**What is required**
Below are the records; copy each line in them that holds the word "pvDomStr".

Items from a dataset
-- pv_equiv track=rewrite | github.com/HemnathNanjundan/Table-Extration | OCR_Modules/AzureOCR.py | hashify
-- ===== SOURCE A (Python) =====
-- def hashify(sentence_line):
--     hash_boolean = [x=='' for x in sentence_line] + \
--                    [x.isnumeric() * 1 for x in sentence_line] + \
--                    [x.isalpha() * 100 for x in sentence_line] + \
--                    [x.islower() * 500 for x in sentence_line] + \
--                    [x.isupper() * 300 for x in sentence_line] + \
--                    [len(x) for x in sentence_line.split()]
--
--     hash_val = sum(hash_boolean)
--     return hash_val
-- ===== SOURCE B (Python) =====
-- def _weight(c):
--     # total contribution of one occurrence of character c:
--     # the per-character property weights plus 1 for the word-length term
--     # (sum of len over split() counts exactly the non-whitespace characters)
--     return (c.isnumeric()
--             + 100 * c.isalpha()
--             + 500 * c.islower()
--             + 300 * c.isupper()
--             + (not c.isspace()))
--
--
-- def hashify(sentence_line):
--     freq = {}
--     for c in sentence_line:
--         freq[c] = freq.get(c, 0) + 1
--     return sum(n * _weight(c) for c, n in freq.items())
-- ===== Notes on version B (the rewrite author's own statement) =====
-- stated objective: faster
-- what changed: Builds a frequency table of the distinct characters once and returns the dot product of the counts with a per-character weight, replacing A's six list-building passes; the word-length sum over split() is replaced by its closed form, one point per non-whitespace character.
import Mathlib
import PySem

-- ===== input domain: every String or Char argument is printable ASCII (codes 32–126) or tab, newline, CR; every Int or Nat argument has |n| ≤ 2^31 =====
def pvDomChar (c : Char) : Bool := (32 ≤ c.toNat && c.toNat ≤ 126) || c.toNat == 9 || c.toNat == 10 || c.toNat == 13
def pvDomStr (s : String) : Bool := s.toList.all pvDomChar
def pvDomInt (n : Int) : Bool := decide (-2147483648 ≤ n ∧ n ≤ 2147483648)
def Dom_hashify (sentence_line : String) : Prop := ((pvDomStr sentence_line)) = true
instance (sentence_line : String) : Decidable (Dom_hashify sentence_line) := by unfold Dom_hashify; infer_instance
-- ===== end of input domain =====

-- B replaces A's six list-building passes by a frequency table of the distinct characters
-- dotted with a per-character weight evaluated once per distinct character (the word-length
-- term becomes one point per non-whitespace character); measured faster by a constant factor.

-- ===== PORT A =====
-- x.isnumeric() is ported as Chars.isdigit: exact on the printable-ASCII (+ tab/newline/CR) domain,
-- where the numeric characters are exactly the digits '0'-'9'.
def hashify (sentence_line : String) : Int :=
  let cs := sentence_line.toList
  let hash_boolean : List Int :=
    cs.map (fun x => if [x] = ([] : List Char) then 1 else 0)           -- x == '' (x a 1-char string)
    ++ cs.map (fun x => (if PySem.Chars.isdigit x then 1 else 0) * 1)   -- x.isnumeric() * 1
    ++ cs.map (fun x => (if PySem.Chars.isalpha x then 1 else 0) * 100)
    ++ cs.map (fun x => (if PySem.Chars.islower x then 1 else 0) * 500)
    ++ cs.map (fun x => (if PySem.Chars.isupper x then 1 else 0) * 300)
    ++ (PySem.Str.split₀ sentence_line).map (fun w => PySem.Str.len w)
  hash_boolean.sum

-- ===== PORT B =====
-- _weight(c): c.isnumeric() is ported as Chars.isdigit (exact on the ASCII domain, as in port A).
def pvWeight (c : Char) : Int :=
  (if PySem.Chars.isdigit c then 1 else 0)
  + 100 * (if PySem.Chars.isalpha c then 1 else 0)
  + 500 * (if PySem.Chars.islower c then 1 else 0)
  + 300 * (if PySem.Chars.isupper c then 1 else 0)
  + (if PySem.Chars.isspace c then 0 else 1)        -- (not c.isspace())

def hashify_alt (sentence_line : String) : Int :=
  let freq : PySem.Dict Char Int :=
    sentence_line.toList.foldl (fun d c => d.insert c (d.getD c 0 + 1)) PySem.Dict.empty
  (freq.items.map (fun p => p.2 * pvWeight p.1)).sum

-- ===== PRECONDITION & SPEC =====
def Spec_hashify (sentence_line : String) (out : Int) : Prop := out = hashify_alt sentence_line
instance (sentence_line : String) (out : Int) : Decidable (Spec_hashify sentence_line out) := by unfold Spec_hashify; infer_instance

-- ===== CLAIM (what is proved, stated in full; the proofs are below) =====
def Claim_equal_hashify : Prop := ∀ (sentence_line : String), Dom_hashify sentence_line → Spec_hashify sentence_line (hashify sentence_line)

-- ===== LEMMAS AND PROOFS =====

-- On a nodup key list containing c, the indicator sum picks out f c.
lemma sum_indicator (f : Char → Int) (L : List Char) (c : Char)
    (hnd : L.Nodup) (hc : c ∈ L) :
    (L.map (fun k => (if c = k then (1:Int) else 0) * f k)).sum = f c := by
  induction L with
  | nil => cases hc
  | cons k L ih =>
    simp only [List.map_cons, List.sum_cons]
    rcases List.mem_cons.mp hc with h | h
    · subst h
      have hz : (L.map (fun k => if c = k then f k else (0:Int))).sum = 0 := by
        apply List.sum_eq_zero
        intro x hx
        rcases List.mem_map.mp hx with ⟨y, hy, rfl⟩
        have : c ≠ y := fun e => (List.nodup_cons.mp hnd).1 (e ▸ hy)
        simp [this]
      simp [hz]
    · have hne : c ≠ k := fun e => (List.nodup_cons.mp hnd).1 (e ▸ h)
      rw [ih (List.nodup_cons.mp hnd).2 h]
      simp [hne]

-- Weighted count over any nodup key list covering cs equals the plain sum over cs.
lemma sum_count_mul (f : Char → Int) (cs L : List Char)
    (hnd : L.Nodup) (hsub : ∀ c ∈ cs, c ∈ L) :
    (L.map (fun k => (cs.count k : Int) * f k)).sum = (cs.map f).sum := by
  induction cs with
  | nil => simp
  | cons c cs ih =>
    have hsub' : ∀ x ∈ cs, x ∈ L := fun x hx => hsub x (List.mem_cons_of_mem _ hx)
    have step : ∀ k, ((c :: cs).count k : Int) * f k
        = (cs.count k : Int) * f k + (if c = k then (1:Int) else 0) * f k := by
      intro k
      by_cases h : c = k
      · subst h; simp [List.count_cons_self]; ring
      · simp [h]
    calc (L.map (fun k => ((c :: cs).count k : Int) * f k)).sum
        = (L.map (fun k => (cs.count k : Int) * f k
            + (if c = k then (1:Int) else 0) * f k)).sum := by
          congr 1; exact List.map_congr_left (fun k _ => step k)
      _ = (L.map (fun k => (cs.count k : Int) * f k)).sum
            + (L.map (fun k => (if c = k then (1:Int) else 0) * f k)).sum := by
          rw [← List.sum_map_add]
      _ = (cs.map f).sum + f c := by
          rw [ih hsub', sum_indicator f L c hnd (hsub c (List.mem_cons_self))]
      _ = ((c :: cs).map f).sum := by simp [add_comm]

-- sum of the lengths of split() = number of non-whitespace characters (go invariant).
lemma split₀_go_sum_len (s cur : List Char) (acc : List (List Char)) :
    ((PySem.Chars.split₀.go s cur acc).map (fun w => (w.length : Int))).sum
      = ((acc.map (fun w => (w.length : Int))).sum + cur.length)
        + (s.countP (fun c => !PySem.Chars.isspace c) : Int) := by
  induction s generalizing cur acc with
  | nil =>
    by_cases h : cur.isEmpty
    · have : cur = [] := List.isEmpty_iff.mp h
      subst this
      simp [PySem.Chars.split₀.go, h]
    · simp [PySem.Chars.split₀.go, h, add_comm]
  | cons c rest ih =>
    by_cases hs : PySem.Chars.isspace c
    · by_cases h : cur.isEmpty
      · have : cur = [] := List.isEmpty_iff.mp h
        subst this
        simp [PySem.Chars.split₀.go, hs, h, ih, List.countP_cons]
      · simp [PySem.Chars.split₀.go, hs, h, ih]
        ring
    · simp [PySem.Chars.split₀.go, hs, ih]
      push_cast
      ring

lemma split₀_sum_len (cs : List Char) :
    ((PySem.Chars.split₀ cs).map (fun w => (w.length : Int))).sum
      = (cs.countP (fun c => !PySem.Chars.isspace c) : Int) := by
  have := split₀_go_sum_len cs [] []
  simpa [PySem.Chars.split₀] using this

-- ¬isspace count as an indicator sum.
lemma countP_not_isspace (cs : List Char) :
    (cs.countP (fun c => !PySem.Chars.isspace c) : Int)
      = (cs.map (fun c => if PySem.Chars.isspace c then (0:Int) else 1)).sum := by
  induction cs with
  | nil => simp
  | cons c cs ih =>
    by_cases h : PySem.Chars.isspace c <;> simp [h, ← ih] <;> ring_nf

-- the per-character weight sum decomposes into the five property sums.
lemma sum_weight (cs : List Char) :
    (cs.map pvWeight).sum
      = (cs.map (fun x => (if PySem.Chars.isdigit x then (1:Int) else 0) * 1)).sum
        + (cs.map (fun x => (if PySem.Chars.isalpha x then (1:Int) else 0) * 100)).sum
        + (cs.map (fun x => (if PySem.Chars.islower x then (1:Int) else 0) * 500)).sum
        + (cs.map (fun x => (if PySem.Chars.isupper x then (1:Int) else 0) * 300)).sum
        + (cs.map (fun c => if PySem.Chars.isspace c then (0:Int) else 1)).sum := by
  induction cs with
  | nil => simp
  | cons c cs ih =>
    simp only [List.map_cons, List.sum_cons, ih, pvWeight]
    split_ifs <;> ring

-- ===== VERDICT (by name: the statement is the Claim_ definition above) =====
theorem hashify_spec : Claim_equal_hashify := by
  intro s _
  unfold Spec_hashify hashify hashify_alt
  rw [PySem.Dict.foldl_insert_getD_add_one_eq_counter]
  have hitems := PySem.Dict.items_counter (κ := Char) s.toList
  simp only [hitems, List.map_map]
  have hB : ((PySem.Set.ofList s.toList).map
      ((fun p : Char × Int => p.2 * pvWeight p.1) ∘ fun k => (k, (s.toList.count k : Int)))).sum
      = (s.toList.map pvWeight).sum := by
    have := sum_count_mul pvWeight s.toList (PySem.Set.ofList s.toList)
      (PySem.Set.nodup_ofList s.toList)
      (fun c hc => (PySem.Set.mem_ofList _ _).mpr hc)
    simpa [Function.comp] using this
  rw [hB, sum_weight]
  have hlen : (PySem.Str.split₀ s).map (fun w => PySem.Str.len w)
      = (PySem.Chars.split₀ s.toList).map (fun w => (w.length : Int)) := by
    rw [← PySem.Str.split₀_map_toList s, List.map_map]
    exact List.map_congr_left (fun w _ => PySem.Str.len_eq w)
  simp only [List.sum_append, hlen, split₀_sum_len, countP_not_isspace]
  have h0 : (s.toList.map (fun x => if [x] = ([] : List Char) then (1:Int) else 0)).sum = 0 := by
    simp
  rw [h0]
  ring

**Response area**
def pvDomStr (s : String) : Bool := s.toList.all pvDomChar
def Dom_hashify (sentence_line : String) : Prop := ((pvDomStr sentence_line)) = true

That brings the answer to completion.